Search code examples
pythonparallel-processingpython-itertoolsparallelism-amdahl

Parallelize process of generating combinations


The Problem

I need to create a list of combinations of items from a master list of length n. With a small number of items in the master list, this can be done without parallelization and happen quickly. However, when I try to use the multiprocessing library to parallelize the generation of the list, it seemingly takes longer. Here's an example:

Pretend I have a list of items (I'll use ice cream flavors) called item_list

item_list = ['chocolate', 'strawberry', 'vanilla', 'pineapple']

I want to generate all of the combinations of the flavors, with combinations of size n_items, so I wrote a function to do this:

import itertools
def make_all_combinations_n_items(item_list, n_items):
    out = []
    for combo in itertools.combinations(item_list, n_items):
        out.append(combo)

    return out

And if I call it for size n_items = 2, it produces the list of tuples quickly.

make_combinations_n_items(item_list, 2)

I know that when the number of items grows, the number of possible combinations grows as 2n, and I want to parallelize this process to generate the combinations faster (essentially have each core work on a different values of n_items).
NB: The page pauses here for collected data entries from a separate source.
-- pv_equiv track=rewrite | github.com/Utsav-Lal/Class-Projects | ADSA (2023-2024)/block_1_submissions/assignment_1.py | funny_histogram
-- ===== SOURCE A (Python) =====
-- def simple_histogram(sentence):
--     histogram = {}
--     for i in sentence:
--         if i.islower():
--             if i in histogram:
--                 histogram[i] += 1
--             else:
--                 histogram[i] = 1
--     return histogram
--
-- def mergedict(dict1, dict2):
--     tempdict1 = dict1.copy()
--     tempdict2 = dict2.copy()
--     for i in tempdict1:
--         if i in tempdict2:
--             tempdict2[i] += tempdict1[i]
--     tempdict1.update(tempdict2)
--     return tempdict1
--
-- def funny_histogram(sentence):
--     wordlist = sentence.split(" ")
--     emptydict = {}
--     fulldict = {}
--     for word in wordlist:
--         for letter in word:
--             emptydict[letter] = 0
--             fulldict[letter] = {}
--     for word in wordlist:
--         tempdict = mergedict(emptydict, simple_histogram(word))
--         templist = []
--         for letter in word:
--             if letter not in templist:
--                 fulldict[letter] = mergedict(fulldict[letter], tempdict)
--                 templist.append(letter)
--     return fulldict
-- ===== SOURCE B (Python) =====
-- def funny_histogram(sentence):
--     words = sentence.split(" ")
--     letters = list(dict.fromkeys(c for w in words for c in w))
--     def cell(c, d):
--         return sum(sum(1 for ch in w if ch.islower() and ch == d)
--                    for w in words if c in w)
--     return {c: {d: cell(c, d) for d in letters} for c in letters}
-- ===== Notes on version B (the rewrite author's own statement) =====
-- stated objective: simpler
-- what changed: B replaces A's staged dict machinery (zero-template dict, per-word mergedict accumulation into per-letter rows with a seen-list) by a direct closed form: each table cell (c,d) is computed independently as the sum over words containing c of the lowercase occurrences of d, built in one nested comprehension.
import Mathlib
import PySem

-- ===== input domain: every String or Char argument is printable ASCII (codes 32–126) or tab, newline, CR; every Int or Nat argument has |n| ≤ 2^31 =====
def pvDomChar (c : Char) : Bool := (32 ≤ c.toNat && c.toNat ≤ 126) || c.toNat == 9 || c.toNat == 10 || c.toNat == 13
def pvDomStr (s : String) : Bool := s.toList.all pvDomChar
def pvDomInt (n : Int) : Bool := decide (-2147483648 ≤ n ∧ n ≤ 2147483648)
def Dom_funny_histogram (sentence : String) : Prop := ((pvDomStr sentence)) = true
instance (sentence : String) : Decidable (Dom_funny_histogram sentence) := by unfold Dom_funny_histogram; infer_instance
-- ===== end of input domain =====

-- B drops A's dict-merging accumulation entirely and computes every table cell by a direct
-- closed-form sum over the words (objective: simpler, not faster).

-- ===== PORT A =====
def simple_histogram (sentence : String) : PySem.Dict String Int :=
  sentence.toList.foldl (fun histogram i =>
    if PySem.Chars.islower i then
      if histogram.contains (String.ofList [i]) then
        histogram.insert (String.ofList [i]) (histogram.getD (String.ofList [i]) 0 + 1)
      else
        histogram.insert (String.ofList [i]) 1
    else histogram) PySem.Dict.empty

def mergedict (dict1 dict2 : PySem.Dict String Int) : PySem.Dict String Int :=
  let tempdict2 := dict1.keys.foldl (fun t i =>
    if t.contains i then t.insert i (t.getD i 0 + dict1.getD i 0) else t) dict2
  tempdict2.items.foldl (fun t p => t.insert p.1 p.2) dict1

-- sentence.split(" "): the separator is non-empty, so Python never raises; split? is some here.
def funny_histogram (sentence : String) : List (String × List (String × Int)) :=
  let wordlist := (PySem.Str.split? sentence " ").getD []
  let init := wordlist.foldl
    (fun (p : PySem.Dict String Int × PySem.Dict String (PySem.Dict String Int)) word =>
      word.toList.foldl (fun p letter =>
        (p.1.insert (String.ofList [letter]) 0, p.2.insert (String.ofList [letter]) PySem.Dict.empty)) p)
    (PySem.Dict.empty, PySem.Dict.empty)
  let fulldict := wordlist.foldl (fun fulldict word =>
      let tempdict := mergedict init.1 (simple_histogram word)
      (word.toList.foldl
        (fun (q : PySem.Dict String (PySem.Dict String Int) × List String) letter =>
          if String.ofList [letter] ∈ q.2 then q
          else (q.1.insert (String.ofList [letter])
                  (mergedict (q.1.getD (String.ofList [letter]) PySem.Dict.empty) tempdict),
                q.2 ++ [String.ofList [letter]]))
        (fulldict, ([] : List String))).1)
    init.2
  fulldict.items.map (fun p => (p.1, p.2.items))

-- ===== PORT B =====
-- cell(c, d): sum over the words containing c of how many lowercase characters of the word equal d
-- ('ch == d' compares the 1-char string of ch with d, as in Source B).
def fh_cell (words : List String) (c d : String) : Int :=
  ((words.filter (fun w => PySem.Str.isIn c w)).map
    (fun w => ((w.toList.filter (fun ch => PySem.Chars.islower ch && (String.ofList [ch] == d))).length : Int))).sum

def funny_histogram_alt (sentence : String) : List (String × List (String × Int)) :=
  let words := (PySem.Str.split? sentence " ").getD []
  let letters := PySem.List.dedup (words.flatMap (fun w => w.toList.map (fun c => String.ofList [c])))
  letters.map (fun c => (c, letters.map (fun d => (d, fh_cell words c d))))

-- ===== PRECONDITION & SPEC =====
def Spec_funny_histogram (sentence : String) (out : List (String × List (String × Int))) : Prop := out = funny_histogram_alt sentence
instance (sentence : String) (out : List (String × List (String × Int))) : Decidable (Spec_funny_histogram sentence out) := by unfold Spec_funny_histogram; infer_instance

-- ===== CLAIM (what is proved, stated in full; the proofs are below) =====
def Claim_equal_funny_histogram : Prop := ∀ (sentence : String), Dom_funny_histogram sentence → Spec_funny_histogram sentence (funny_histogram sentence)

-- ===== LEMMAS AND PROOFS =====

-- the letters of a word, as 1-char strings
def pvStrs (w : String) : List String := w.toList.map (fun c => String.ofList [c])
-- the lowercase letters of a word, as 1-char strings
def pvLch (w : String) : List String := (w.toList.filter PySem.Chars.islower).map (fun c => String.ofList [c])
-- how often the lowercase letter d occurs in w
def pvCnt (w d : String) : Int := ((pvLch w).count d : Int)
-- the value both programs compute: summed histograms of the words of ws containing c
def pvG (ws : List String) (c d : String) : Int :=
  (ws.map (fun w => if c ∈ pvStrs w then pvCnt w d else 0)).sum

theorem pvG_cons (w : String) (ws : List String) (c d : String) :
    pvG (w :: ws) c d = (if c ∈ pvStrs w then pvCnt w d else 0) + pvG ws c d := by
  simp [pvG]

theorem pv_upd_get? (ps : List (String × Int)) (hnd : (ps.map Prod.fst).Nodup)
    (D : PySem.Dict String Int) (k : String) :
    (ps.foldl (fun t p => t.insert p.1 p.2) D).get? k =
      ((PySem.Dict.mk ps).get? k).or (D.get? k) := by
  induction ps generalizing D with
  | nil => simp [PySem.Dict.get?]
  | cons p rest ih =>
    obtain ⟨a, v⟩ := p
    simp only [List.map_cons, List.nodup_cons] at hnd
    rw [List.foldl_cons, ih hnd.2, PySem.Dict.get?_mk_cons]
    by_cases hk : a = k
    · subst hk
      have : (PySem.Dict.mk rest).get? a = none := by
        rw [PySem.Dict.get?_eq_none_iff_not_mem_keys]
        simpa using hnd.1
      simp [this, PySem.Dict.get?_insert_self]
    · simp only [beq_iff_eq, hk, if_false]
      rw [PySem.Dict.get?_insert]
      simp [Ne.symm hk]

theorem pv_set_update_eq (xs : List String) : ∀ (s : PySem.Set String), xs.Nodup →
    PySem.Set.update s xs = s ++ xs.filter (fun x => !s.contains x) := by
  induction xs with
  | nil => intro s _; simp [PySem.Set.update]
  | cons x rest ih =>
    intro s hnd
    simp only [List.nodup_cons] at hnd
    show PySem.Set.update (PySem.Set.add s x) rest = _
    by_cases hc : s.contains x = true
    · rw [show PySem.Set.add s x = s by rw [PySem.Set.add, if_pos hc]]
      rw [ih s hnd.2]
      have hm : x ∈ s := List.mem_of_elem_eq_true hc
      simp [List.filter_cons, hm]
    · rw [show PySem.Set.add s x = s ++ [x] by rw [PySem.Set.add, if_neg hc]]
      rw [ih (s ++ [x]) hnd.2]
      have hf : rest.filter (fun y => !(s ++ [x]).contains y) = rest.filter (fun y => !s.contains y) := by
        apply List.filter_congr
        intro y hy
        have hyx : y ≠ x := fun h => hnd.1 (h ▸ hy)
        have : (s ++ [x]).contains y = s.contains y := by
          simp [List.contains_append, List.elem_cons, hyx]
        rw [this]
      rw [hf]
      have hm : x ∉ s := fun h => hc (List.elem_eq_true_of_mem h)
      simp [List.filter_cons, hm]

theorem pv_t2_spec (E : PySem.Dict String Int) (l : List String) (hl : l.Nodup) :
    ∀ (t : PySem.Dict String Int),
    (l.foldl (fun t i => if t.contains i then t.insert i (t.getD i 0 + E.getD i 0) else t) t).keys = t.keys ∧
    ∀ k, (l.foldl (fun t i => if t.contains i then t.insert i (t.getD i 0 + E.getD i 0) else t) t).getD k 0 =
      t.getD k 0 + (if k ∈ l ∧ t.contains k then E.getD k 0 else 0) := by
  induction l with
  | nil => intro t; simp
  | cons i rest ih =>
    intro t
    simp only [List.nodup_cons] at hl
    obtain ⟨hi, hrest⟩ := hl
    rw [List.foldl_cons]
    by_cases hc : t.contains i = true
    · set t' := t.insert i (t.getD i 0 + E.getD i 0) with ht'
      have hk' : t'.keys = t.keys := PySem.Dict.keys_insert_of_contains t _ hc
      have hcont : ∀ k, t'.contains k = t.contains k := by
        intro k
        rw [PySem.Dict.contains_eq_decide_mem_keys, PySem.Dict.contains_eq_decide_mem_keys, hk']
      rw [if_pos hc]
      obtain ⟨ihk, ihv⟩ := ih hrest t'
      constructor
      · rw [ihk, hk']
      · intro k
        rw [ihv k, hcont k, PySem.Dict.getD_insert]
        by_cases hki : k = i
        · subst hki
          have : k ∉ rest := hi
          simp [this, hc]
        · simp [hki]
    · rw [if_neg hc]
      obtain ⟨ihk, ihv⟩ := ih hrest t
      refine ⟨ihk, fun k => ?_⟩
      rw [ihv k]
      by_cases hki : k = i
      · subst hki; simp [hc]
      · simp [hki]

theorem pv_mergedict_spec (D T : PySem.Dict String Int)
    (hD : D.keys.Nodup) (hT : T.keys.Nodup) :
    (mergedict D T).keys = D.keys ++ T.keys.filter (fun k => !D.contains k) ∧
    ∀ k, (mergedict D T).getD k 0 = D.getD k 0 + T.getD k 0 := by
  obtain ⟨ht2k, ht2v⟩ := pv_t2_spec D D.keys hD T
  set t2 := D.keys.foldl (fun t i => if t.contains i then t.insert i (t.getD i 0 + D.getD i 0) else t) T with ht2
  have ht2nd : t2.keys.Nodup := ht2k ▸ hT
  have hitems : t2.items.map Prod.fst = t2.keys := rfl
  have heta : PySem.Dict.mk t2.items = t2 := rfl
  constructor
  · show (t2.items.foldl (fun t p => t.insert p.1 p.2) D).keys = _
    rw [PySem.Dict.keys_foldl_insert_key t2.items Prod.fst (fun _ p => p.2) D]
    rw [hitems, ht2k, pv_set_update_eq T.keys D.keys hT]
    congr 1
    apply List.filter_congr
    intro y _
    rw [PySem.Dict.contains_eq_decide_mem_keys]
    simp
  · intro k
    show (t2.items.foldl (fun t p => t.insert p.1 p.2) D).getD k 0 = _
    rw [PySem.Dict.getD_eq_get?_getD, pv_upd_get? t2.items ht2nd D k, heta]
    by_cases hk : k ∈ T.keys
    · have hc : t2.contains k = true := by
        rw [PySem.Dict.contains_iff_mem_keys, ht2k]; exact hk
      have hsome : (t2.get? k).isSome := by rw [← PySem.Dict.contains_eq_isSome_get?, hc]
      obtain ⟨v, hv⟩ := Option.isSome_iff_exists.mp hsome
      have hvv : t2.getD k 0 = v := by rw [PySem.Dict.getD_eq_get?_getD, hv]; rfl
      have hTc : T.contains k = true := (PySem.Dict.contains_iff_mem_keys T k).mpr hk
      rw [hv]
      simp only [Option.some_or, Option.getD_some]
      rw [← hvv, ht2v k]
      by_cases hkD : k ∈ D.keys
      · rw [if_pos ⟨hkD, hTc⟩]; ring
      · rw [if_neg (by tauto)]
        have : D.getD k 0 = 0 := PySem.Dict.getD_of_not_contains D 0
          (by rw [← Bool.not_eq_true, PySem.Dict.contains_iff_mem_keys]; exact hkD)
        rw [this]; ring
    · have hnone : t2.get? k = none := by
        rw [PySem.Dict.get?_eq_none_iff_not_mem_keys, ht2k]; exact hk
      rw [hnone]
      simp only [Option.none_or]
      rw [← PySem.Dict.getD_eq_get?_getD]
      have : T.getD k 0 = 0 := PySem.Dict.getD_of_not_contains T 0
        (by rw [← Bool.not_eq_true, PySem.Dict.contains_iff_mem_keys]; exact hk)
      rw [this]; ring

theorem pv_foldl_insert_getD_const {β ν : Type} (l : List β) (key : β → String) (v0 : ν) :
    ∀ (d : PySem.Dict String ν), (∀ k, d.getD k v0 = v0) → ∀ (k : String),
    (l.foldl (fun d x => d.insert (key x) v0) d).getD k v0 = v0 := by
  induction l with
  | nil => intro d h k; exact h k
  | cons x rest ih =>
    intro d h k
    rw [List.foldl_cons]
    exact ih _ (fun k' => by rw [PySem.Dict.getD_insert]; split <;> simp [h]) k

theorem pv_foldl_foldl_flatMap {σ : Type} (f : σ → Char → σ) (ws : List String) (init : σ) :
    ws.foldl (fun s w => w.toList.foldl f s) init = (ws.flatMap String.toList).foldl f init := by
  induction ws generalizing init with
  | nil => rfl
  | cons w rest ih => rw [List.foldl_cons, ih, List.flatMap_cons, List.foldl_append]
I have 4 cores available.

To try to parallelize it, I used the multiprocessing library, guided by this example, as follows:

import multiprocessing as mp

pool = mp.Pool(mp.cpu_count())

new_combos = [pool.apply(
    make_all_combinations_n_items,
    args = (item_list, n_items))
    for n_items in range(1, len(item_list) + 1)
]

pool.close()

The process doesn't happen nearly as quickly, and in fact, I can't tell if the process is working at all. When I copied the example code I was following and ran it, I had the same results.

Questions

I have two questions:

1) Is this the proper way to parallelize this function? Or is there a better/more efficient/faster way?

2) Is there a better/faster/more efficient way to produce all of these combinations?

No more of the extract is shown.